REQUIRED WORK: In the listing below, the answer starts at the line that has "let n : Int := rna.length" and stops after the line that has "let f := PySem.Int.mod i 3"; please repeat that part exactly and nothing more.

═════ EXTRACTED INFORMATION ═════

-- pv_equiv track=rewrite | github.com/AaronGWang/BioInformaticsSpecialization | Module 2/2.3/peptide_encoding.py | encode_peptide_sequence
-- ===== SOURCE A (Python) =====
-- def encode_peptide_sequence(rna_sequence: str, peptide: str, rna_codon_table: dict) -> list:
--     '''
--     Encodes a peptide sequence into all possible RNA substrings that can translate to it.
--
--     Args:
--         rna_sequence (str): The RNA sequence to search within.
--         peptide (str): The peptide sequence to be encoded.
--         rna_codon_table (dict): A dictionary mapping RNA codons to their corresponding amino acids.
--
--     Returns:
--         list: A list of RNA substrings that can translate to the given peptide.
--     '''
--     substrings = []
--
--     for i in range(0, len(rna_sequence) - len(peptide) * 3 + 1):
--         protein = ""
--         codon = rna_sequence[i:i + len(peptide) * 3]
--
--         for j in range(0, len(codon), 3):
--             protein += str(rna_codon_table.get(codon[j:j + 3], ''))
--
--         if protein == peptide:
--             substrings.append(codon)
--
--     return [substring.replace('U', 'T') for substring in substrings]
-- ===== SOURCE B (Python) =====
-- def encode_peptide_sequence(rna_sequence: str, peptide: str, rna_codon_table: dict) -> list:
--     '''Translate every codon start position once, grouped by reading frame, then slide
--     the peptide window over the precomputed per-frame translations (no per-window dict lookups).'''
--     n = len(rna_sequence)
--     m = len(peptide)
--     frames = [[str(rna_codon_table.get(rna_sequence[p:p + 3], '')) for p in range(f, n, 3)]
--               for f in range(3)]
--     out = []
--     for i in range(n - 3 * m + 1):
--         q, f = divmod(i, 3)
--         if ''.join(frames[f][q:q + m]) == peptide:
--             out.append(rna_sequence[i:i + 3 * m].replace('U', 'T'))
--     return out
-- ===== Notes on version B (the rewrite author's own statement) =====
-- stated objective: alternative
-- what changed: B translates every codon start position once, grouped by the three reading frames, and then slides the peptide window over the precomputed per-frame translations, instead of A's re-slicing and dict-lookup of every codon of every window.
import Mathlib
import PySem

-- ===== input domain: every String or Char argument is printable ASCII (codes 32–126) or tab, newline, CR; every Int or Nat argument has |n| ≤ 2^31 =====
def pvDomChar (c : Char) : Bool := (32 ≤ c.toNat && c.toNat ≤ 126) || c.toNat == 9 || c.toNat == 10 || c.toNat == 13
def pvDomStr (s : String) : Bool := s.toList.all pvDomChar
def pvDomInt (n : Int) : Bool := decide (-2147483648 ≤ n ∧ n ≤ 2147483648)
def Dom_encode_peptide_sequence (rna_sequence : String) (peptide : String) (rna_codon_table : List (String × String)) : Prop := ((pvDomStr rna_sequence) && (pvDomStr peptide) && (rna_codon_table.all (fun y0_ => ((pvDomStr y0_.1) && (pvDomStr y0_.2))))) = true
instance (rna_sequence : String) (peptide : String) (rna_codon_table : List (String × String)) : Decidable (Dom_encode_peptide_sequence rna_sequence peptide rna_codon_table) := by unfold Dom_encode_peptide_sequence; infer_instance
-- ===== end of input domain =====

-- B translates every codon start position once, grouped by the three reading frames, and
-- slides the peptide window over the precomputed translations (no per-window dict lookups).


-- ===== PORT A =====
-- literal port of A; strings are handled as List Char (PySem.Chars); 'str()' around the
-- dict value is the identity (table values are strings under the type convention)
def encode_peptide_sequence (rna_sequence : String) (peptide : String) (rna_codon_table : List (String × String)) : List String :=
  let d : PySem.Dict String String := PySem.Dict.ofList rna_codon_table
  let rna := rna_sequence.toList
  let pep := peptide.toList
  let substrings : List (List Char) :=
    (PySem.List.pyRange 0 ((rna.length : Int) - (pep.length : Int) * 3 + 1) 1).foldl
      (fun acc i =>
        let codon := PySem.List.slice rna (some i) (some (i + (pep.length : Int) * 3))
        let protein :=
          (PySem.List.pyRange 0 (codon.length : Int) 3).foldl
            (fun p j => p ++ (d.getD (String.ofList (PySem.List.slice codon (some j) (some (j + 3)))) "").toList)
            ([] : List Char)
        if protein = pep then acc ++ [codon] else acc)
      ([] : List (List Char))
  substrings.map (fun s => String.ofList (PySem.Chars.replace s ['U'] ['T']))

-- ===== PORT B =====
-- literal port of Source B; 'divmod(i, 3)' is (floordiv i 3, mod i 3); ''.join is flatten
def encode_peptide_sequence_alt (rna_sequence : String) (peptide : String) (rna_codon_table : List (String × String)) : List String :=
  let d : PySem.Dict String String := PySem.Dict.ofList rna_codon_table
  let rna := rna_sequence.toList
  let pep := peptide.toList
  let n : Int := rna.length
  let m : Int := pep.length
  let frames : List (List (List Char)) :=
    (PySem.List.pyRange 0 3 1).map (fun f =>
      (PySem.List.pyRange f n 3).map (fun p =>
        (d.getD (String.ofList (PySem.List.slice rna (some p) (some (p + 3)))) "").toList))
  (PySem.List.pyRange 0 (n - 3 * m + 1) 1).foldl
    (fun acc i =>
      let q := PySem.Int.floordiv i 3
      let f := PySem.Int.mod i 3
      if (PySem.List.slice (PySem.List.pyGetD frames f []) (some q) (some (q + m))).flatten = pep then
        acc ++ [String.ofList (PySem.Chars.replace (PySem.List.slice rna (some i) (some (i + 3 * m))) ['U'] ['T'])]
      else acc)
    ([] : List String)

-- ===== PRECONDITION & SPEC =====
def Spec_encode_peptide_sequence (rna_sequence : String) (peptide : String) (rna_codon_table : List (String × String)) (out : List String) : Prop := out = encode_peptide_sequence_alt rna_sequence peptide rna_codon_table
instance (rna_sequence : String) (peptide : String) (rna_codon_table : List (String × String)) (out : List String) : Decidable (Spec_encode_peptide_sequence rna_sequence peptide rna_codon_table out) := by unfold Spec_encode_peptide_sequence; infer_instance

-- ===== CLAIM (what is proved, stated in full; the proofs are below) =====
def Claim_equal_encode_peptide_sequence : Prop := ∀ (rna_sequence : String) (peptide : String) (rna_codon_table : List (String × String)), Dom_encode_peptide_sequence rna_sequence peptide rna_codon_table → Spec_encode_peptide_sequence rna_sequence peptide rna_codon_table (encode_peptide_sequence rna_sequence peptide rna_codon_table)

-- ===== LEMMAS AND PROOFS =====

-- the translated codon at absolute position p (shared shape both proteins reduce to)
def pvTrans (d : PySem.Dict String String) (rna : List Char) (p : Nat) : List Char :=
  (d.getD (String.ofList ((rna.drop p).take 3)) "").toList

-- drop/take of a map over List.range, fully inside bounds
theorem pvSliceMapRange {α : Type} (h : Nat → α) (c a m : Nat) (hb : a + m ≤ c) :
    (((List.range c).map h).drop a).take m = (List.range m).map (fun s => h (a + s)) := by
  apply List.ext_getElem
  · simp; omega
  · intro i h1 h2
    simp

-- A's inner loop at window start k equals the concatenation of translated codons
theorem pvProteinA (d : PySem.Dict String String) (rna : List Char) (k m : Nat)
    (hk : k + 3 * m ≤ rna.length) :
    (PySem.List.pyRange 0 (((PySem.List.slice rna (some (k : Int)) (some ((k : Int) + (m : Int) * 3))).length : Int)) 3).foldl
      (fun p j => p ++ (PySem.Dict.getD d (String.ofList (PySem.List.slice (PySem.List.slice rna (some (k : Int)) (some ((k : Int) + (m : Int) * 3))) (some j) (some (j + 3)))) "").toList)
      ([] : List Char)
    = ((List.range m).map (fun s => pvTrans d rna (k + 3 * s))).flatten := by
  have hwin : PySem.List.slice rna (some (k:Int)) (some ((k:Int) + (m:Int) * 3)) = (rna.drop k).take (m*3) := by
    have := PySem.List.slice_natCast_add (xs := rna) (j := k) (n := m*3)
    push_cast at this ⊢; exact this
  rw [hwin]
  have hlen : (((rna.drop k).take (m*3)).length : Int) = ((m*3 : Nat) : Int) := by
    simp; omega
  rw [hlen, PySem.List.pyRange_of_pos _ _ (by norm_num : (0:Int) < 3)]
  have hc : (if (0:Int) < ((m*3 : Nat) : Int) then ((((m*3 : Nat) : Int) - 0 + 3 - 1)/3).toNat else 0) = m := by
    split <;> omega
  rw [hc, PySem.List.foldl_append_eq_flatMap, List.nil_append, List.flatMap_def, List.map_map]
  congr 1
  apply List.map_congr_left
  intro t ht
  rw [List.mem_range] at ht
  show (PySem.Dict.getD d (String.ofList (PySem.List.slice ((rna.drop k).take (m*3)) (some ((0:Int) + 3 * (t:Int))) (some ((0:Int) + 3 * (t:Int) + 3)))) "").toList = _
  have hj : ((0:Int) + 3 * (t:Int)) = ((3*t : Nat) : Int) := by push_cast; ring
  rw [hj]
  have hs3 : PySem.List.slice ((rna.drop k).take (m*3)) (some ((3*t : Nat) : Int)) (some (((3*t : Nat) : Int) + 3)) = (((rna.drop k).take (m*3)).drop (3*t)).take 3 := by
    have := PySem.List.slice_natCast_add (xs := ((rna.drop k).take (m*3))) (j := 3*t) (n := 3)
    push_cast at this ⊢; exact this
  rw [hs3, List.drop_take, List.take_take, List.drop_drop]
  have hmin : min 3 (m*3 - 3*t) = 3 := by omega
  rw [hmin]
  rfl

-- B's window test at start k equals the same concatenation
theorem pvProteinB (d : PySem.Dict String String) (rna : List Char) (k m : Nat)
    (hk : k + 3 * m ≤ rna.length) :
    (PySem.List.slice
      (PySem.List.pyGetD
        ((PySem.List.pyRange 0 3 1).map (fun f =>
          (PySem.List.pyRange f (rna.length : Int) 3).map (fun p =>
            (PySem.Dict.getD d (String.ofList (PySem.List.slice rna (some p) (some (p + 3)))) "").toList)))
        (PySem.Int.mod (k : Int) 3) [])
      (some (PySem.Int.floordiv (k : Int) 3)) (some (PySem.Int.floordiv (k : Int) 3 + (m : Int)))).flatten
    = ((List.range m).map (fun s => pvTrans d rna (k + 3 * s))).flatten := by
  have hmod : PySem.Int.mod (k : Int) 3 = ((k % 3 : Nat) : Int) := by
    exact_mod_cast PySem.Int.mod_natCast k 3
  have hdiv : PySem.Int.floordiv (k : Int) 3 = ((k / 3 : Nat) : Int) := by
    exact_mod_cast PySem.Int.floordiv_natCast k 3
  have h012 : PySem.List.pyRange 0 3 1 = [0, 1, 2] := by decide
  rw [hmod, hdiv, h012, PySem.List.pyGetD_natCast]
  have hrow : ([(0:Int), 1, 2].map (fun f =>
        (PySem.List.pyRange f (rna.length : Int) 3).map (fun p =>
          (PySem.Dict.getD d (String.ofList (PySem.List.slice rna (some p) (some (p + 3)))) "").toList))).getD (k % 3) []
      = (PySem.List.pyRange ((k % 3 : Nat) : Int) (rna.length : Int) 3).map (fun p =>
          (PySem.Dict.getD d (String.ofList (PySem.List.slice rna (some p) (some (p + 3)))) "").toList) := by
    have h3 : k % 3 = 0 ∨ k % 3 = 1 ∨ k % 3 = 2 := by omega
    rcases h3 with h | h | h <;> rw [h] <;> simp
  rw [hrow, PySem.List.pyRange_of_pos _ _ (by norm_num : (0:Int) < 3)]
  have hc3 : (if ((k % 3 : Nat) : Int) < (rna.length : Int) then
      (((rna.length : Int) - ((k % 3 : Nat) : Int) + 3 - 1)/3).toNat else 0) = (rna.length - k % 3 + 2) / 3 := by
    split <;> omega
  rw [hc3, List.map_map]
  have hsl : ∀ (g : Nat → List Char),
      PySem.List.slice ((List.range ((rna.length - k % 3 + 2) / 3)).map g)
        (some ((k / 3 : Nat) : Int)) (some (((k / 3 : Nat) : Int) + (m : Int)))
      = (((List.range ((rna.length - k % 3 + 2) / 3)).map g).drop (k/3)).take m := by
    intro g
    have := PySem.List.slice_natCast_add (xs := (List.range ((rna.length - k % 3 + 2) / 3)).map g) (j := k/3) (n := m)
    push_cast at this ⊢; exact this
  rw [hsl, pvSliceMapRange _ _ _ _ (by omega : k/3 + m ≤ (rna.length - k % 3 + 2) / 3)]
  congr 1
  apply List.map_congr_left
  intro s _
  show (PySem.Dict.getD d (String.ofList (PySem.List.slice rna (some (((k % 3 : Nat) : Int) + 3 * ((k/3 + s : Nat) : Int))) (some (((k % 3 : Nat) : Int) + 3 * ((k/3 + s : Nat) : Int) + 3)))) "").toList = _
  have hp : (((k % 3 : Nat) : Int) + 3 * ((k/3 + s : Nat) : Int)) = ((k + 3*s : Nat) : Int) := by push_cast; omega
  rw [hp]
  have hs3 : PySem.List.slice rna (some ((k + 3*s : Nat) : Int)) (some (((k + 3*s : Nat) : Int) + 3)) = (rna.drop (k + 3*s)).take 3 := by
    have := PySem.List.slice_natCast_add (xs := rna) (j := k + 3*s) (n := 3)
    push_cast at this ⊢; exact this
  rw [hs3]
  rfl

-- ===== VERDICT (by name: the statement is the Claim_ definition above) =====
theorem encode_peptide_sequence_spec : Claim_equal_encode_peptide_sequence := by
  intro rna_s pep_s tbl _
  unfold Spec_encode_peptide_sequence encode_peptide_sequence encode_peptide_sequence_alt
  dsimp only
  rw [PySem.List.foldl_append_ite
        (p := fun i => (PySem.List.pyRange 0 (((PySem.List.slice rna_s.toList (some i) (some (i + (pep_s.toList.length : Int) * 3))).length : Int)) 3).foldl
          (fun p j => p ++ (PySem.Dict.getD (PySem.Dict.ofList tbl) (String.ofList (PySem.List.slice (PySem.List.slice rna_s.toList (some i) (some (i + (pep_s.toList.length : Int) * 3))) (some j) (some (j + 3)))) "").toList)
          ([] : List Char) = pep_s.toList)
        (f := fun i => PySem.List.slice rna_s.toList (some i) (some (i + (pep_s.toList.length : Int) * 3))),
      PySem.List.foldl_append_ite
        (p := fun i => (PySem.List.slice
            (PySem.List.pyGetD
              ((PySem.List.pyRange 0 3 1).map (fun f =>
                (PySem.List.pyRange f (rna_s.toList.length : Int) 3).map (fun p =>
                  (PySem.Dict.getD (PySem.Dict.ofList tbl) (String.ofList (PySem.List.slice rna_s.toList (some p) (some (p + 3)))) "").toList)))
              (PySem.Int.mod i 3) [])
            (some (PySem.Int.floordiv i 3)) (some (PySem.Int.floordiv i 3 + (pep_s.toList.length : Int)))).flatten = pep_s.toList)
        (f := fun i => String.ofList (PySem.Chars.replace (PySem.List.slice rna_s.toList (some i) (some (i + 3 * (pep_s.toList.length : Int)))) ['U'] ['T']))]
  rw [List.nil_append, List.nil_append, List.map_map]
  have hb : ((rna_s.toList.length : Int) - (pep_s.toList.length : Int) * 3 + 1) = ((rna_s.toList.length : Int) - 3 * (pep_s.toList.length : Int) + 1) := by ring
  rw [hb]
  have hfilter : ∀ i ∈ PySem.List.pyRange 0 ((rna_s.toList.length : Int) - 3 * (pep_s.toList.length : Int) + 1) 1,
      decide ((PySem.List.pyRange 0 (((PySem.List.slice rna_s.toList (some i) (some (i + (pep_s.toList.length : Int) * 3))).length : Int)) 3).foldl
          (fun p j => p ++ (PySem.Dict.getD (PySem.Dict.ofList tbl) (String.ofList (PySem.List.slice (PySem.List.slice rna_s.toList (some i) (some (i + (pep_s.toList.length : Int) * 3))) (some j) (some (j + 3)))) "").toList)
          ([] : List Char) = pep_s.toList)
      = decide ((PySem.List.slice
            (PySem.List.pyGetD
              ((PySem.List.pyRange 0 3 1).map (fun f =>
                (PySem.List.pyRange f (rna_s.toList.length : Int) 3).map (fun p =>
                  (PySem.Dict.getD (PySem.Dict.ofList tbl) (String.ofList (PySem.List.slice rna_s.toList (some p) (some (p + 3)))) "").toList)))
              (PySem.Int.mod i 3) [])
            (some (PySem.Int.floordiv i 3)) (some (PySem.Int.floordiv i 3 + (pep_s.toList.length : Int)))).flatten = pep_s.toList) := by
    intro i hi
    rw [PySem.List.mem_pyRange_one] at hi
    obtain ⟨k, rfl⟩ : ∃ k : Nat, i = (k : Int) := ⟨i.toNat, (Int.toNat_of_nonneg hi.1).symm⟩
    have hk : k + 3 * pep_s.toList.length ≤ rna_s.toList.length := by
      have := hi.2; omega
    rw [pvProteinA (PySem.Dict.ofList tbl) rna_s.toList k pep_s.toList.length hk,
        pvProteinB (PySem.Dict.ofList tbl) rna_s.toList k pep_s.toList.length hk]
  rw [List.filter_congr hfilter]
  apply List.map_congr_left
  intro i hi
  have h33 : (i + (pep_s.toList.length : Int) * 3) = (i + 3 * (pep_s.toList.length : Int)) := by ring
  simp only [Function.comp, h33]
theorem pv_B_eq_scan (toks : List (List Char × Int)) (hne : ∀ t ∈ toks, t.1 ≠ []) (cs : List Char) :
    (match PySem.List.min? (pvCands cs toks) (fun c => c.1) with
     | none => (-1 : Int)
     | some c => c.2) = pvScan toks cs := by
  induction cs with
  | nil => rw [pv_cands_nil toks hne]; rfl
  | cons c rest ih =>
    rw [pvScan]
    cases hfind : toks.find? (fun t => t.1.isPrefixOf (c :: rest)) with
    | none =>
      have hnp : ∀ t ∈ toks, ¬ t.1.isPrefixOf (c :: rest) := by
        intro t ht
        simpa using List.find?_eq_none.mp hfind t ht
      rw [pv_cands_cons_none c rest toks hne hnp, pv_min?_map_shift]
      cases hmin : PySem.List.min? (pvCands rest toks) (fun c => c.1) with
      | none =>
        simp only [hmin, Option.map_none]
        simpa [hmin] using ih
      | some p =>
        simp only [hmin, Option.map_some]
        simpa [hmin] using ih
    | some t0 =>
      obtain ⟨hp0, as, bs, heq, hnot⟩ := List.find?_eq_some_iff_append.mp hfind
      subst heq
      have h0 : PySem.Chars.find (c :: rest) t0.1 = 0 :=
        pv_find_cons_pos c rest t0.1 hp0
      have hsplit : pvCands (c :: rest) (as ++ t0 :: bs)
          = pvCands (c :: rest) as ++ (((0 : Int), t0.2)) :: pvCands (c :: rest) bs := by
        simp [pvCands, List.filterMap_append, List.filterMap_cons, h0]
      have hpre : ∀ y ∈ pvCands (c :: rest) as, 0 < y.1 := by
        intro y hy
        obtain ⟨t, ht, hfne, hye⟩ := pv_mem_cands _ _ _ hy
        have hnpf : t.1.isPrefixOf (c :: rest) = false := by simpa using hnot t ht
        have hnp : ¬ t.1.isPrefixOf (c :: rest) := by simp [hnpf]
        have hnn : t.1 ≠ [] := hne t (List.mem_append_left _ ht)
        have := pv_find_front_pos c rest t.1 hnn hnp hfne
        rw [hye]; simp; omega
      have hpost : ∀ y ∈ pvCands (c :: rest) bs, 0 ≤ y.1 := by
        intro y hy
        obtain ⟨t, ht, hfne, hye⟩ := pv_mem_cands _ _ _ hy
        have := pv_find_nonneg _ _ hfne
        rw [hye]; simpa using this
      rw [hsplit, pv_min?_first_zero _ _ _ hpre hpost]


theorem pv_A_eq_scan (cs : List Char) (igw : Bool) (idx : Nat) :
    pvGoA cs igw idx = pvScan (pvTokens igw) (cs.drop idx) := by
  suffices key : ∀ n idx, cs.length - idx = n → pvGoA cs igw idx = pvScan (pvTokens igw) (cs.drop idx) by
    exact key _ idx rfl
  intro n
  induction n with
  | zero =>
    intro idx hn
    rw [pvGoA, dif_neg (by omega), List.drop_eq_nil_of_le (by omega)]
    rfl
  | succ n ih =>
    intro idx hn
    by_cases h : idx < cs.length
    case neg =>
      rw [pvGoA, dif_neg h, List.drop_eq_nil_of_le (by omega)]
      rfl
    case pos =>
      have hcons : cs.drop idx = cs[idx] :: cs.drop (idx + 1) := List.drop_eq_getElem_cons h
      rw [pvGoA, dif_pos h]
      conv_rhs => rw [hcons, pvScan]
      rw [pvTokens, List.find?_append]
      have hW : (if igw then none else pvCheckWords cs idx pvEnumWords)
          = (List.find? (fun t => t.1.isPrefixOf (cs[idx] :: cs.drop (idx + 1)))
              (if igw then ([] : List (List Char × Int)) else pvWordTokens)).map Prod.snd := by
        cases igw
        · simp only [Bool.false_eq_true, if_false]
          rw [pv_checkWords_eq, hcons]
          rw [show pvEnumWords.map Prod.swap = pvWordTokens from by decide]
        · rfl
      rw [hW]
      cases hFW : List.find? (fun t => t.1.isPrefixOf (cs[idx] :: cs.drop (idx + 1)))
          (if igw then ([] : List (List Char × Int)) else pvWordTokens) with
      | some t =>
        simp [hFW]
      | none =>
        simp only [hFW, Option.map_none, Option.none_or]
        have hD := pv_digit_find? cs[idx] (cs.drop (idx + 1))
        by_cases hd : '0' ≤ cs[idx] ∧ cs[idx] ≤ '9'
        · rw [if_pos hd] at hD
          cases hFD : List.find? (fun t => t.1.isPrefixOf (cs[idx] :: cs.drop (idx + 1)))
              ((PySem.List.pyRange 0 10 1).map (fun d => (PySem.Int.toChars d, d))) with
          | none => rw [hFD] at hD; simp at hD
          | some t =>
            rw [hFD] at hD
            simp only [Option.map_some, Option.some.injEq] at hD
            simp [if_pos hd, hD]
        · rw [if_neg hd] at hD
          have hFD : List.find? (fun t => t.1.isPrefixOf (cs[idx] :: cs.drop (idx + 1)))
              ((PySem.List.pyRange 0 10 1).map (fun d => (PySem.Int.toChars d, d))) = none := by
            cases hx : List.find? (fun t => t.1.isPrefixOf (cs[idx] :: cs.drop (idx + 1)))
                ((PySem.List.pyRange 0 10 1).map (fun d => (PySem.Int.toChars d, d))) with
            | none => rfl
            | some t => rw [hx] at hD; simp at hD
          rw [hFD]
          simp only [if_neg hd]
          have := ih (idx + 1) (by omega)
          rw [this, ← pvTokens]


theorem pv_tokens_nonempty (igw : Bool) : ∀ t ∈ pvTokens igw, t.1 ≠ [] := by
  cases igw <;> decide

-- ===== VERDICT (by name: the statement is the Claim_ definition above) =====
theorem get_first_spec : Claim_equal_get_first := by
  intro s igw _
  show get_first s igw = get_first_alt s igw
  rw [get_first, get_first_alt, pv_A_eq_scan s.toList igw 0, List.drop_zero,
    ← pv_B_eq_scan (pvTokens igw) (pv_tokens_nonempty igw) s.toList]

═════

TASK RESPONSE:
  let n : Int := rna.length
  let m : Int := pep.length
  let frames : List (List (List Char)) :=
    (PySem.List.pyRange 0 3 1).map (fun f =>
      (PySem.List.pyRange f n 3).map (fun p =>
        (d.getD (String.ofList (PySem.List.slice rna (some p) (some (p + 3)))) "").toList))
  (PySem.List.pyRange 0 (n - 3 * m + 1) 1).foldl
    (fun acc i =>
      let q := PySem.Int.floordiv i 3
      let f := PySem.Int.mod i 3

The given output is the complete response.